Different Implementations for Row-Versioning
Different databases vary in the way they implement, store, and clean row-versions. For example, Oracle generally has one “main version” of the row stored on disk (in the main “table space”), and the rest of the row-versions are stored in the undo log (on disk). Note that the “new version” is first written to the redo log and only then moved to the main table space. PostgreSQL, as another example, stores each new row-version as a separate entry in its main data-layout.
Each of those approaches have their advantages and disadvantages. For example, in Oracle, the undo log has a maximal size. If a lengthy transaction holds a snapshot for “too-long”, and it reads a row (from that snapshot) whose relevant row-version was already retired from the undo log (as it has a limited size), the transaction will simply fail… PostgreSQL, on the other hand, will generally not suffer from that problem, but it relies on the heavy VACUUM background process that crawls the database, seeking for row-versions that could be cleaned. That crawling is often criticised as undesired heavy resource consumption that hurts the overall performance, sometimes in a pretty unpredictable manner.
The Penalty of Reading a Row that has Multiple Row-Versions
The fact that databases store multiple historical row-versions of the same row requires the database to “know” which row-version a certain (reading) transaction needs. Many of those MVCC databases need to search for the “right” row-version of the row by scanning all its row-versions (and, for example, comparing their “timestamp” with the pertinent snapshot’s “timestamp” until reaching the “right” row-version for the read). With that often-used strategy, the existence of many different row-versions for the same row could hurt (or even meaningfully hurt) the row read performance, as the above search is often done by traversing the on-disk row-versions, using multiple disk I/Os. This is clearly one of the (quite many) reasons why “OLTP and OLAP don’t work well together”: When one executes multiple lengthy OLAP queries together with a decent OLTP workload, there are greater chances for a larger number of row-versions, at least for some of the rows (well – the “hotter” rows, which are accessed more frequently – which actually worsens the performance degradation…).
Regatta
In Regatta, and unlike the typical MVCC databases, a row read will not require the expensive on-disk traversal among all the row’s versions to determine the right row-version to read. Instead, the inherent metadata that is anyways (efficiently) accessed during a row read, provides all the information necessary to instantly laser-focus on the right row-version. In that respect, a workload containing a mixture of OLTP transactions and OLAP-like queries (that would typically use those snapshot isolation-levels) may create rows with multiple row-versions. In Regatta, statements that read such rows under snapshot isolation won’t pay an extra penalty. The same could be said for concurrent OLTP transactions that run in Serializable isolation.

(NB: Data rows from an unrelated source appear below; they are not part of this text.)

-- pv_equiv track=rewrite | github.com/chimd715/AlgorithmStudy | Programmers/level2/more_spicy.py | simple_solution
-- ===== SOURCE A (Python) =====
-- def simple_solution(scoville, K):
--     # fails efficiency test
--     count = 0
--     scoville.sort()
--     while scoville[0] < K and len(scoville) > 1:
--         new_food = scoville[0] + scoville[1] * 2
--         scoville = [new_food] + scoville[2:]
--         scoville.sort()
--         count += 1
--
--     if len(scoville) == 1 and scoville[0] < K:
--         return -1
--     return count
-- ===== SOURCE B (Python) =====
-- # B: leftist min-heap (hand-rolled; A imports nothing): pop the two smallest,
-- # push the combination, O(n log n) instead of re-sorting the list each mix.
-- # Return value only: A also sorts the caller's list in place; B does not mutate it.
--
-- def _rank(t):
--     return 0 if t is None else t[0]
--
--
-- def _make(v, l, m):
--     if _rank(l) >= _rank(m):
--         return (_rank(m) + 1, v, l, m)
--     return (_rank(l) + 1, v, m, l)
--
--
-- def _meld(a, b):
--     if a is None:
--         return b
--     if b is None:
--         return a
--     if b[1] < a[1]:
--         return _make(b[1], b[2], _meld(b[3], a))
--     return _make(a[1], a[2], _meld(a[3], b))
--
--
-- def simple_solution(scoville, K):
--     h = None
--     for v in scoville:
--         h = _meld(h, (1, v, None, None))
--     n = len(scoville)
--     count = 0
--     while h[1] < K and n > 1:
--         a, h = h[1], _meld(h[2], h[3])
--         b, h = h[1], _meld(h[2], h[3])
--         h = _meld(h, (1, a + 2 * b, None, None))
--         n -= 1
--         count += 1
--     return -1 if h[1] < K else count
-- ===== Notes on version B (the rewrite author's own statement) =====
-- stated objective: faster
-- what changed: Replaces A's re-sort-the-whole-list-after-every-mix loop by a hand-rolled leftist min-heap: build the heap once, then pop the two smallest and push the combined value each iteration.
-- outside the precondition, e.g. on simple_solution([], 5): A raises IndexError, B raises TypeError
import Mathlib
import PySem

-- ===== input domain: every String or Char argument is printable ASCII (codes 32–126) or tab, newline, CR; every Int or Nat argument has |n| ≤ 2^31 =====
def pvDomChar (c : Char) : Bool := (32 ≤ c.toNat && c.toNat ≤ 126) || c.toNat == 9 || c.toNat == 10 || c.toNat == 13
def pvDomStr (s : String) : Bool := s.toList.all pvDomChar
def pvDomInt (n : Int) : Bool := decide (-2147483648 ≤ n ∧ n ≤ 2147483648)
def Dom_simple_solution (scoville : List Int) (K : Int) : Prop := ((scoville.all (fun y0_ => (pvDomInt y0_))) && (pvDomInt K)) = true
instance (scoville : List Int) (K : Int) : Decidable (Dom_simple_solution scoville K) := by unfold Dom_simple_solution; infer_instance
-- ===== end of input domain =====

-- B replaces A's sort-per-mix loop by a hand-rolled leftist min-heap (pop two smallest,
-- push the combination).  Return value only: A additionally sorts the caller's list in
-- place; B does not mutate its argument.

-- ===== PORT A =====
-- A's while loop: each iteration replaces the two smallest by their combination and re-sorts.
def pvLoopA (K : Int) : List Int → Int → Int
  | [], _ => 0            -- scoville[0] on the empty list: IndexError (outside Pre_)
  | [x], count => if x < K then -1 else count      -- loop condition false (len == 1); post-check
  | x :: y :: rest, count =>
      if x < K then
        pvLoopA K (PySem.List.sorted ((x + y * 2) :: rest) (fun v => v) false) (count + 1)
      else count          -- loop exits with len > 1 and scoville[0] ≥ K; post-check returns count
  termination_by s _ => s.length
  decreasing_by simp [PySem.List.length_sorted]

As for row-version cleaning: In Regatta, unlike Oracle’s approach mentioned-above, row-versions that are “needed” by existing transactions will not be retired. In that respect, Regatta is closer to the above-mentioned PostgreSQL approach. However, Regatta knows how to extremely efficiently pinpoint which row-versions could be cleaned, without needing to perform heavy operations, and without needing possibly-heavy acts such as the PostgreSQL VACUUM crawling.